‘Come on, then. You’d better show me what this bedroom looks like.’
The weekend is perfect. That’s the only way I can describe it. Away from the threat of the ringing telephone, the nectarine-scented air of the house, the memory of Lola’s tiny, broken body curled up in the driveway, I can push away the thought that Rupert lied to me, even if it was by omission. I tell myself that to keep this life we are living, I can look past the secrets he’s kept – that we all have things we don’t want others to know about – and I begin to relax, realizing that this is exactly how I wanted my married life to be. Rupert cooking breakfast as I sip coffee at the breakfast bar, a post-coital glow making both our cheeks turn pink, long walks in the damp, drizzly rain into pubs with roaring open log fires, good ale and hearty lunches, sitting in the hot tub under the stars, champagne glasses in hand as our breath streams out into the cold night air, matching the steam that rises from the water. It’s as we sit in the hot tub, Rupert’s thigh pressed against mine, that I broach the subject one last time.

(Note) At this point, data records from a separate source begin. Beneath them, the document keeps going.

-- pv_equiv track=rewrite | github.com/dhyey-69/LeetCode | 3623.py | xyz
-- ===== SOURCE A (Python) =====
-- def xyz(points):
--     MOD = 10**9 + 7
--
--     ycount = {}
--     for x, y in points:
--         if y in ycount:
--             ycount[y] += 1
--         else:
--             ycount[y] = 1
--
--     hs = []
--     for k in ycount.values():
--         if k >= 2:
--             hs.append(k * (k - 1) // 2)
--
--     n = len(hs)
--     if n < 2:
--         return 0
--
--     total_h = 0
--     total_h_sq = 0
--     for h in hs:
--         total_h = (total_h + h) % MOD
--         total_h_sq = (total_h_sq + (h * h) % MOD) % MOD
--
--     ans = (total_h * total_h - total_h_sq) % MOD
--
--     inv2 = (MOD + 1) // 2
--     ans = (ans * inv2) % MOD
--
--     return ans
-- ===== SOURCE B (Python) =====
-- def xyz(points):
--     MOD = 10**9 + 7
--
--     ycount = {}
--     for _, y in points:
--         ycount[y] = ycount.get(y, 0) + 1
--
--     hs = [k * (k - 1) // 2 for k in ycount.values() if k >= 2]
--
--     ans = 0
--     prefix = 0
--     for h in hs:
--         ans = (ans + h * prefix) % MOD
--         prefix = (prefix + h) % MOD
--     return ans
-- ===== Notes on version B (the rewrite author's own statement) =====
-- stated objective: alternative
-- what changed: Phase 2's closed form ((Sum h)^2 - Sum h^2)/2 via a modular inverse of 2 (with an n<2 guard) is replaced by a single incremental pass accumulating h*prefix pairwise products mod 10^9+7, needing no inverse and no guard.
import Mathlib
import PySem

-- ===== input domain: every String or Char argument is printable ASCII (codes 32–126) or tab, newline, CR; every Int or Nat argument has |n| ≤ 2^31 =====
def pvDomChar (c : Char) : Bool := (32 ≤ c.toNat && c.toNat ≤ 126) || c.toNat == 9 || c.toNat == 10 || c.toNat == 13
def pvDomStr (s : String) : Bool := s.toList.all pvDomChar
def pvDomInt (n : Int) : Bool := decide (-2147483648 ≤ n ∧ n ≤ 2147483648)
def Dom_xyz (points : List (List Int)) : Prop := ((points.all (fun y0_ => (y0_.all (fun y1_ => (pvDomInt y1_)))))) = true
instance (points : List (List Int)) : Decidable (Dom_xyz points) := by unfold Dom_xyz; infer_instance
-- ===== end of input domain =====

-- B replaces A's closed-form ((Σh)²−Σh²)·inv2 (mod inverse, n<2 guard) by one incremental
-- pass accumulating h·prefix pairwise products mod 10^9+7; same O(n) cost (objective: alternative).

-- ===== PORT A =====
def xyz (points : List (List Int)) : Int :=
  let M : Int := 1000000007
  let ycount : PySem.Dict Int Int := points.foldl (fun d p =>
    match p with
    | [] => d
    | [_] => d
    | [_, y] =>
        match d.get? y with
        | some v => d.insert y (v + 1)
        | none => d.insert y 1
    | _ :: _ :: _ :: _ => d) PySem.Dict.empty
  let hs : List Int := ycount.values.foldl (fun l k =>
    if k ≥ 2 then l ++ [PySem.Int.floordiv (k * (k - 1)) 2] else l) []
  let n := hs.length
  if n < 2 then 0
  else
    let st := hs.foldl (fun (t : Int × Int) h =>
      (PySem.Int.mod (t.1 + h) M, PySem.Int.mod (t.2 + PySem.Int.mod (h * h) M) M)) (0, 0)
    let ans := PySem.Int.mod (st.1 * st.1 - st.2) M
    let inv2 := PySem.Int.floordiv (M + 1) 2
    PySem.Int.mod (ans * inv2) M

-- ===== PORT B =====
def xyz_alt (points : List (List Int)) : Int :=
  let M : Int := 1000000007
  let ycount : PySem.Dict Int Int := points.foldl (fun d p =>
    match p with
    | [_, y] => d.insert y (d.getD y 0 + 1)
    | _ => d) PySem.Dict.empty
  let hs : List Int := (ycount.values.filter (fun k => k ≥ 2)).map
    (fun k => PySem.Int.floordiv (k * (k - 1)) 2)
  let st := hs.foldl (fun (t : Int × Int) h =>
    (PySem.Int.mod (t.1 + h * t.2) M, PySem.Int.mod (t.2 + h) M)) (0, 0)
  st.1

-- ===== PRECONDITION & SPEC =====
-- Pre_ excludes rows that are not 2-element lists, where Python A's 'for x, y in points' raises ValueError.
def Pre_xyz (points : List (List Int)) : Prop := ∀ p ∈ points, p.length = 2
instance (points : List (List Int)) : Decidable (Pre_xyz points) := by unfold Pre_xyz; infer_instance
def pvWitness_xyz : List (List Int) := [[0, 1], [2, 1], [3, 1], [0, 5], [9, 5]]

def Spec_xyz (points : List (List Int)) (out : Int) : Prop := out = xyz_alt points
instance (points : List (List Int)) (out : Int) : Decidable (Spec_xyz points out) := by unfold Spec_xyz; infer_instance

-- ===== CLAIM (what is proved, stated in full; the proofs are below) =====
def Claim_equal_xyz : Prop := ∀ (points : List (List Int)), Dom_xyz points → Pre_xyz points → Spec_xyz points (xyz points)

-- ===== LEMMAS AND PROOFS =====

-- exact (unreduced) sum of pairwise products of l, each element also multiplied against a running prefix seeded by S
def pairAcc (S : Int) : List Int → Int
  | [] => 0
  | h :: t => h * S + pairAcc (S + h) t

-- A's membership-test counting step and B's get-with-default counting step are the same dict update
lemma dict_step_eq :
    (fun (d : PySem.Dict Int Int) (p : List Int) =>
      match p with
      | [] => d
      | [_] => d
      | [_, y] =>
          match d.get? y with
          | some v => d.insert y (v + 1)
          | none => d.insert y 1
      | _ :: _ :: _ :: _ => d)
    = (fun (d : PySem.Dict Int Int) (p : List Int) =>
      match p with
      | [_, y] => d.insert y (d.getD y 0 + 1)
      | _ => d) := by
  funext d p
  match p with
  | [] => rfl
  | [_] => rfl
  | [x, y] =>
      cases hg : d.get? y <;>
        simp [PySem.Dict.getD_eq_get?_getD, hg]
  | _ :: _ :: _ :: _ => rfl

-- the double of pairAcc is A's closed form, exactly over ℤ
lemma pairAcc_sq : ∀ (l : List Int) (S : Int),
    2 * pairAcc S l = (S + l.sum) ^ 2 - S ^ 2 - (l.map (fun h => h * h)).sum := by
  intro l
  induction l with
  | nil => intro S; simp [pairAcc]
  | cons h t ih =>
      intro S
      simp only [pairAcc, List.sum_cons, List.map_cons]
      linear_combination ih (S + h)

lemma loopA : ∀ (l : List Int) (a q S Q : Int),
    a = S % 1000000007 → q = Q % 1000000007 →
    l.foldl (fun (t : Int × Int) h =>
        (PySem.Int.mod (t.1 + h) 1000000007,
         PySem.Int.mod (t.2 + PySem.Int.mod (h * h) 1000000007) 1000000007)) (a, q)
      = ((S + l.sum) % 1000000007, (Q + (l.map (fun h => h * h)).sum) % 1000000007) := by
  intro l
  induction l with
  | nil => intro a q S Q ha hq; simp [ha, hq]
  | cons h t ih =>
      intro a q S Q ha hq
      simp only [List.foldl_cons, List.sum_cons, List.map_cons]
      rw [PySem.Int.mod_eq_emod_of_pos (by norm_num), PySem.Int.mod_eq_emod_of_pos (by norm_num),
          PySem.Int.mod_eq_emod_of_pos (by norm_num),
          ih _ _ (S + h) (Q + h * h) ?_ ?_]
      · ring_nf
      · rw [ha]
        exact Int.ModEq.add_right h (Int.emod_emod_of_dvd S dvd_rfl)
      · rw [hq]
        exact Int.ModEq.add (Int.emod_emod_of_dvd Q dvd_rfl) (Int.emod_emod_of_dvd (h * h) dvd_rfl)

lemma loopB : ∀ (l : List Int) (a s A S : Int),
    a = A % 1000000007 → s = S % 1000000007 →
    l.foldl (fun (t : Int × Int) h =>
        (PySem.Int.mod (t.1 + h * t.2) 1000000007,
         PySem.Int.mod (t.2 + h) 1000000007)) (a, s)
      = ((A + pairAcc S l) % 1000000007, (S + l.sum) % 1000000007) := by
  intro l
  induction l with
  | nil => intro a s A S ha hs; simp [ha, hs, pairAcc]
  | cons h t ih =>
      intro a s A S ha hs
      simp only [List.foldl_cons, List.sum_cons, pairAcc]
      rw [PySem.Int.mod_eq_emod_of_pos (by norm_num), PySem.Int.mod_eq_emod_of_pos (by norm_num),
          ih _ _ (A + h * S) (S + h) ?_ ?_]
      · ring_nf
      · rw [ha, hs]
        exact Int.ModEq.add (Int.emod_emod_of_dvd A dvd_rfl)
          (Int.ModEq.mul_left h (Int.emod_emod_of_dvd S dvd_rfl))
      · rw [hs]
        exact Int.ModEq.add_right h (Int.emod_emod_of_dvd S dvd_rfl)

-- A's guarded closed form equals B's incremental pass, for ANY list of h-values
lemma phase2 (hs : List Int) :
    (if hs.length < 2 then (0 : Int)
     else
       let st := hs.foldl (fun (t : Int × Int) h =>
         (PySem.Int.mod (t.1 + h) 1000000007,
          PySem.Int.mod (t.2 + PySem.Int.mod (h * h) 1000000007) 1000000007)) (0, 0)
       PySem.Int.mod (PySem.Int.mod (st.1 * st.1 - st.2) 1000000007 *
         PySem.Int.floordiv (1000000007 + 1) 2) 1000000007)
    = (hs.foldl (fun (t : Int × Int) h =>
        (PySem.Int.mod (t.1 + h * t.2) 1000000007,
         PySem.Int.mod (t.2 + h) 1000000007)) (0, 0)).1 := by
  rw [loopB hs 0 0 0 0 (by simp) (by simp)]
  by_cases hl : hs.length < 2
  · rw [if_pos hl]
    match hs, hl with
    | [], _ => simp [pairAcc]
    | [h], _ => simp [pairAcc]
  · rw [if_neg hl, loopA hs 0 0 0 0 (by simp) (by simp)]
    simp only [zero_add]
    rw [PySem.Int.mod_eq_emod_of_pos (by norm_num), PySem.Int.mod_eq_emod_of_pos (by norm_num),
        show PySem.Int.floordiv (1000000007 + 1) 2 = 500000004 from by decide]
    have mA : ∀ x : Int, Int.ModEq 1000000007 (x % 1000000007) x := fun x =>
      Int.emod_emod_of_dvd x dvd_rfl
    set Sm := hs.sum with hSm
    set Qm := (hs.map (fun h => h * h)).sum with hQm
    set P := pairAcc 0 hs with hP
    have key : 2 * P = Sm ^ 2 - Qm := by
      rw [hP, pairAcc_sq hs 0, ← hSm, ← hQm]; ring
    clear_value Sm Qm P
    have e1 : Int.ModEq 1000000007 (Sm % 1000000007 * (Sm % 1000000007) - Qm % 1000000007)
        (Sm * Sm - Qm) :=
      Int.ModEq.sub ((mA Sm).mul (mA Sm)) (mA Qm)
    have e2 : Int.ModEq 1000000007
        ((Sm % 1000000007 * (Sm % 1000000007) - Qm % 1000000007) % 1000000007 * 500000004)
        ((Sm * Sm - Qm) * 500000004) :=
      Int.ModEq.mul_right _ ((mA _).trans e1)
    have e3 : (Sm * Sm - Qm) * 500000004 = P * 1000000007 + P := by
      linear_combination (-500000004 : Int) * key
    have e4 : Int.ModEq 1000000007 (P * 1000000007 + P) P := by
      have h0 : (P * 1000000007 + P) % 1000000007 = (0 + P) % 1000000007 :=
        Int.ModEq.add_right P (Int.modEq_zero_iff_dvd.mpr ⟨P, mul_comm P 1000000007⟩)
      rw [zero_add] at h0; exact h0
    exact e2.trans (by rw [e3]; exact e4)

-- ===== VERDICT (by name: the statement is the Claim_ definition above) =====
theorem xyz_spec : Claim_equal_xyz := by
  intro points _ _
  show xyz points = xyz_alt points
  simp only [xyz, xyz_alt]
  rw [dict_step_eq]
  rw [show (fun (l : List Int) (k : Int) =>
        if k ≥ 2 then l ++ [PySem.Int.floordiv (k * (k - 1)) 2] else l)
      = (fun (l : List Int) (k : Int) =>
        if (fun k : Int => decide (k ≥ 2)) k = true
        then l ++ [(fun k : Int => PySem.Int.floordiv (k * (k - 1)) 2) k] else l) from by
    funext l k; simp]
  rw [PySem.List.foldl_append_if]
  simp only [List.nil_append]
  exact phase2 _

‘We never did finish that conversation, you know.’ I sip at my champagne, the bubbles going to my head as the water heats me from my core.
‘Which conversation?’ Rupert leans his head against the padded cushion on the moulded seat and closes his eyes. Sweat trickles from his temple, running down the side of his face. It’s too hot in the water, but frost is already starting to glint on the surface of the terrace, and I can’t face getting out just yet.
‘The one about children.’
Rupert opens one eye to look at me, and then closes it again. ‘What about them?’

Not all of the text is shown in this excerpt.